The policy makes clear that the criminal powers will only be used in the most serious cases of intentional and reckless behaviour and not to punish normal, commercial activities. The policy also includes a useful appendix and case study containing common scenarios and the Regulator's likely approach to them. This should hopefully give some comfort to trustees and employees that scenarios such as the use of Flexible Apportionment Agreements should not be prosecuted where all parties have acted in good faith and performed their roles properly.
Employers should note the importance of a clear and accessible paper trail outlining the decisions taken and the reasoning behind them and should ensure that they are open and transparent with the scheme's trustees. When making decisions which impact the pension scheme, employers should also consider the potential mitigation that could be provided and whether there is an alternative course of action as the Regulator's policy makes clear that these factors will be considered when reviewing whether the reasonable excuse defence is satisfied.
The policy also includes helpful guidance on how the Regulator interprets these offences including the burden of proof which will apply. However, the policy does fail to cover key areas, in particular the Regulator's expectations of trustees and where the boundary between reasonable and unreasonable dividend payments is likely to be - this lack of clarity will likely be a disappointment to employers and trustees alike.
The Pensions Regulator has also launched a consultation on its draft monetary penalties, overlapping powers and information-gathering policies.
The draft monetary penalties policy explains that the Regulator intends that the level of penalty imposed will be linked to the level of culpability and harm caused to the scheme. The draft also provides an indicator that within each band of culpability / harm, the starting point for the penalty will be the middle of the band and the final figure will then depend on any aggravating or mitigating factors.
The draft overlapping powers policy sets out how the Regulator will decide which action to take where it is of the view that it has enough evidence to bring both regulatory and criminal proceedings.

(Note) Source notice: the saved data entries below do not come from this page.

-- pv_equiv track=rewrite | github.com/lunalovecode/misc-problems | unfinished-problems/harana.py | optimal_key
-- ===== SOURCE A (Python) =====
-- def offkeyness(notes_1, notes_2):
--     return sum([abs(a - b) for a, b in zip(notes_1, notes_2)])
--
-- def optimal_key(notes_1, notes_2):
--     diffs = [b - a for a, b in zip(notes_1, notes_2)]
--     k = 0
--     min_offkey = 10000
--     for d in diffs:
--         o = offkeyness(notes_2, [x + d for x in notes_1])
--         if o < min_offkey:
--             k = d
--             min_offkey = o
--     return k
-- ===== SOURCE B (Python) =====
-- def optimal_key(notes_1, notes_2):
--     diffs = [b - a for a, b in zip(notes_1, notes_2)]
--     s = sorted(diffs)
--     n = len(s)
--     total = sum(s)
--     cost = {}
--     pref = 0
--     j = 0
--     for v in s:
--         cost[v] = v * j - pref + (total - pref - v * (n - j))
--         pref += v
--         j += 1
--     k = 0
--     best = 10000
--     for d in diffs:
--         o = cost[d]
--         if o < best:
--             k = d
--             best = o
--     return k
-- ===== Notes on version B (the rewrite author's own statement) =====
-- stated objective: faster
-- what changed: B sorts the diffs once and builds a value->cost dict from running prefix sums, so each candidate's summed absolute deviation is a lookup instead of A's O(n) offkeyness rescan per candidate.
import Mathlib
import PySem

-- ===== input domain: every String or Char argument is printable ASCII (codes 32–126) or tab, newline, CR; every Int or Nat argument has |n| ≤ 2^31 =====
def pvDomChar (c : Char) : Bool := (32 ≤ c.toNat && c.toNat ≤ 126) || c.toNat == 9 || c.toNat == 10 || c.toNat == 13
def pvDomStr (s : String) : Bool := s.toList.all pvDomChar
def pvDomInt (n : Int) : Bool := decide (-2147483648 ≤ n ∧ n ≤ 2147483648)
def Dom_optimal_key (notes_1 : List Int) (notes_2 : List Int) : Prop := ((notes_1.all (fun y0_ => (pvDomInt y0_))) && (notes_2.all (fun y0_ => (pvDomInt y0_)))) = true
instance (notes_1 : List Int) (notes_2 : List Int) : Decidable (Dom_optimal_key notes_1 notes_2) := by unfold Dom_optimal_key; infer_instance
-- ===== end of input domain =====

-- B replaces A's quadratic rescan (offkeyness recomputed for every candidate shift) by sorting the
-- diffs once and reading every candidate's cost from prefix sums collected in one pass (objective: faster).

-- ===== PORT A =====
def offkeyness (notes_1 : List Int) (notes_2 : List Int) : Int :=
  ((notes_1.zip notes_2).map (fun p => |p.1 - p.2|)).sum

def optimal_key (notes_1 : List Int) (notes_2 : List Int) : Int :=
  let diffs := (notes_1.zip notes_2).map (fun p => p.2 - p.1)
  (diffs.foldl (fun (st : Int × Int) d =>
      let o := offkeyness notes_2 (notes_1.map (fun x => x + d))
      if o < st.2 then (d, o) else st) (0, 10000)).1

-- ===== PORT B =====
-- loop body of Source B's first loop: state = (cost dict, pref, j)
def costStep (total n : Int) (st : PySem.Dict Int Int × Int × Int) (v : Int) :
    PySem.Dict Int Int × Int × Int :=
  (st.1.insert v (v * st.2.2 - st.2.1 + (total - st.2.1 - v * (n - st.2.2))),
   st.2.1 + v, st.2.2 + 1)

def optimal_key_alt (notes_1 : List Int) (notes_2 : List Int) : Int :=
  let diffs := (notes_1.zip notes_2).map (fun p => p.2 - p.1)
  let s := PySem.List.sorted diffs (fun x => x)
  let n : Int := (s.length : Int)
  let total := s.sum
  let cost := (s.foldl (costStep total n) (PySem.Dict.empty, 0, 0)).1
  (diffs.foldl (fun (st : Int × Int) d =>
      let o := cost.getD d 0
      if o < st.2 then (d, o) else st) (0, 10000)).1

-- ===== PRECONDITION & SPEC =====
def Spec_optimal_key (notes_1 : List Int) (notes_2 : List Int) (out : Int) : Prop := out = optimal_key_alt notes_1 notes_2
instance (notes_1 : List Int) (notes_2 : List Int) (out : Int) : Decidable (Spec_optimal_key notes_1 notes_2 out) := by unfold Spec_optimal_key; infer_instance

-- ===== CLAIM (what is proved, stated in full; the proofs are below) =====
def Claim_equal_optimal_key : Prop := ∀ (notes_1 : List Int) (notes_2 : List Int), Dom_optimal_key notes_1 notes_2 → Spec_optimal_key notes_1 notes_2 (optimal_key notes_1 notes_2)

-- ===== LEMMAS AND PROOFS =====

-- total absolute deviation of the list s from the shift d
def absSum (s : List Int) (d : Int) : Int := (s.map (fun x => |x - d|)).sum

lemma sum_map_sub_left (v : Int) (t : List Int) :
    (t.map (fun x => v - x)).sum = v * t.length - t.sum := by
  induction t with
  | nil => simp
  | cons a t ih => simp [ih]; ring

lemma sum_map_sub_right (v : Int) (t : List Int) :
    (t.map (fun x => x - v)).sum = t.sum - v * t.length := by
  induction t with
  | nil => simp
  | cons a t ih => simp [ih]; ring

-- the prefix-sum formula stored by Source B at position t1.length equals the full absolute deviation
lemma stored_eq_absSum (s t1 t2 : List Int) (v : Int)
    (hsplit : s = t1 ++ v :: t2) (hs : s.Pairwise (· ≤ ·)) :
    v * (t1.length : Int) - t1.sum + (s.sum - t1.sum - v * ((s.length : Int) - t1.length))
      = absSum s v := by
  subst hsplit
  rw [List.pairwise_append] at hs
  obtain ⟨h1, h2, h12⟩ := hs
  rw [List.pairwise_cons] at h2
  obtain ⟨hv, _⟩ := h2
  have ht1 : ∀ x ∈ t1, x ≤ v := fun x hx => h12 x hx v (by simp)
  have e1 : t1.map (fun x => |x - v|) = t1.map (fun x => v - x) := by
    apply List.map_congr_left
    intro x hx
    have := ht1 x hx
    rw [abs_of_nonpos (by omega)]; ring
  have e2 : t2.map (fun x => |x - v|) = t2.map (fun x => x - v) := by
    apply List.map_congr_left
    intro x hx
    have := hv x hx
    rw [abs_of_nonneg (by omega)]
  simp only [absSum, List.map_append, List.map_cons, List.sum_append, List.sum_cons,
    List.sum_append, e1, e2, sum_map_sub_left, sum_map_sub_right,
    List.length_append, List.length_cons]
  push_cast
  ring_nf
  simp

-- invariant of Source B's first loop: every value stored in the cost dict is the absolute deviation of
-- its key, the keys stay nodup, and every processed element is a key
lemma costFold_inv (s : List Int) (hs : s.Pairwise (· ≤ ·)) :
    ∀ (t2 t1 : List Int) (d : PySem.Dict Int Int),
      s = t1 ++ t2 →
      (∀ p ∈ d.items, p.2 = absSum s p.1) → d.keys.Nodup →
      (∀ p ∈ (t2.foldl (costStep s.sum (s.length : Int)) (d, t1.sum, (t1.length : Int))).1.items,
          p.2 = absSum s p.1)
      ∧ (t2.foldl (costStep s.sum (s.length : Int)) (d, t1.sum, (t1.length : Int))).1.keys.Nodup
      ∧ (∀ k ∈ t2,
          k ∈ (t2.foldl (costStep s.sum (s.length : Int)) (d, t1.sum, (t1.length : Int))).1.keys) := by
  intro t2
  induction t2 with
  | nil => intro t1 d _ hinv hnd; exact ⟨hinv, hnd, by simp⟩
  | cons v t2 ih =>
    intro t1 d hsplit hinv hnd
    have hstored := stored_eq_absSum s t1 t2 v hsplit hs
    have step1 : costStep s.sum (s.length : Int) (d, t1.sum, (t1.length : Int)) v
        = (d.insert v (absSum s v), (t1 ++ [v]).sum, ((t1 ++ [v]).length : Int)) := by
      simp only [costStep, List.sum_append, List.length_append, List.sum_cons, List.length_cons]
      refine Prod.ext ?_ (Prod.ext ?_ ?_) <;> simp [hstored]
    have hinv' : ∀ p ∈ (d.insert v (absSum s v)).items, p.2 = absSum s p.1 := by
      intro p hp
      rcases (PySem.Dict.mem_items_insert d v (absSum s v) p).1 hp with h | ⟨h, _⟩
      · subst h; rfl
      · exact hinv p h
    have hsplit' : s = (t1 ++ [v]) ++ t2 := by simpa using hsplit
    have := ih (t1 ++ [v]) (d.insert v (absSum s v)) hsplit' hinv'
      (PySem.Dict.nodup_keys_insert d v (absSum s v) hnd)
    rw [List.foldl_cons, step1]
    refine ⟨this.1, this.2.1, ?_⟩
    intro k hk
    rcases List.mem_cons.1 hk with h | h
    · subst h
      -- v is a key after the insert, and further inserts keep keys
      have hkeymem : ∀ (l : List Int) (st : PySem.Dict Int Int × Int × Int),
          k ∈ st.1.keys → k ∈ (l.foldl (costStep s.sum (s.length : Int)) st).1.keys := by
        intro l
        induction l with
        | nil => intro st h; exact h
        | cons w l ihl =>
          intro st h
          apply ihl
          simp only [costStep]
          exact (PySem.Dict.mem_keys_insert _ _ _ _).2 (Or.inr h)
      exact hkeymem t2 _ ((PySem.Dict.mem_keys_insert _ _ _ _).2 (Or.inl rfl))
    · exact this.2.2 k h

-- looking up any element of s in the finished cost dict yields its absolute deviation
lemma cost_getD (s : List Int) (hs : s.Pairwise (· ≤ ·)) (k : Int) (hk : k ∈ s) :
    ((s.foldl (costStep s.sum (s.length : Int)) (PySem.Dict.empty, 0, 0)).1).getD k 0
      = absSum s k := by
  have h := costFold_inv s hs s [] PySem.Dict.empty (by simp) (by simp [PySem.Dict.empty]) (by simp)
  set D := (s.foldl (costStep s.sum (s.length : Int)) (PySem.Dict.empty, 0, 0)).1 with hD
  have hkey : k ∈ D.keys := h.2.2 k hk
  rcases ho : D.get? k with _ | v
  · exact absurd ((PySem.Dict.get?_eq_none_iff_not_mem_keys D k).1 ho) (by simp [hkey])
  · have hmem := ((PySem.Dict.get?_eq_some_iff_mem_items D k v h.2.1).1 ho)
    have := h.1 (k, v) hmem
    rw [PySem.Dict.getD_eq_get?_getD, ho]
    simpa using this

-- A's per-candidate cost is the absolute-deviation sum over the diffs
lemma offkey_eq (l1 l2 : List Int) (d : Int) :
    offkeyness l2 (l1.map (fun x => x + d))
      = absSum ((l1.zip l2).map (fun p => p.2 - p.1)) d := by
  induction l1 generalizing l2 with
  | nil => simp [offkeyness, absSum]
  | cons a l1 ih =>
    cases l2 with
    | nil => simp [offkeyness, absSum]
    | cons b l2 =>
      simp only [offkeyness, absSum, List.map_cons, List.zip_cons_cons, List.sum_cons] at *
      rw [show b - (a + d) = b - a - d by ring]
      rw [ih l2]

-- absSum is invariant under sorting (a permutation)
lemma absSum_sorted (xs : List Int) (d : Int) :
    absSum (PySem.List.sorted xs (fun x => x)) d = absSum xs d := by
  unfold absSum
  exact ((PySem.List.sorted_perm xs (fun x => x) false).map _).sum_eq

-- ===== VERDICT (by name: the statement is the Claim_ definition above) =====
theorem optimal_key_spec : Claim_equal_optimal_key := by
  intro notes_1 notes_2 _
  unfold Spec_optimal_key optimal_key optimal_key_alt
  simp only []
  congr 1
  apply PySem.List.foldl_congr_mem
  intro acc x hx
  have hxs : x ∈ PySem.List.sorted ((notes_1.zip notes_2).map (fun p => p.2 - p.1)) (fun x => x) :=
    (PySem.List.mem_sorted _ _ _ _).2 hx
  rw [offkey_eq notes_1 notes_2 x,
    cost_getD _ (PySem.List.sorted_pairwise _ _) x hxs,
    absSum_sorted]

The draft policy makes clear that the Regulator views its primary objective as obtaining funds for the scheme which perhaps makes contribution notices more likely than criminal proceedings unless aggravating features such as dishonesty are present.
The draft information-gathering policy covers the use of section 72 notices as well as interviews and inspections including who might be approached for information and the type of information it may request.
The Regulator has also published an updated version of the clearance guidance which includes updates on how a Type-A event is identified in light of the new employer resources and employer insolvency contribution notice tests. Particular points to note for employers include the removal of the requirement for a scheme to be in deficit for an employer-related event to be Type A and the statement that any information provided in the context of a clearance application can be used by the Regulator in other contexts including its enforcement powers.
There have been a number of communications related developments this month including the DWP's response to its consultation on simpler annual benefit statements and communications guidance released by the Pensions Ombudsman.
The DWP has published its response to the comments obtained during its consultation on simpler annual benefit statements re-iterating its view that shorter and simpler statements will result in better communication with members.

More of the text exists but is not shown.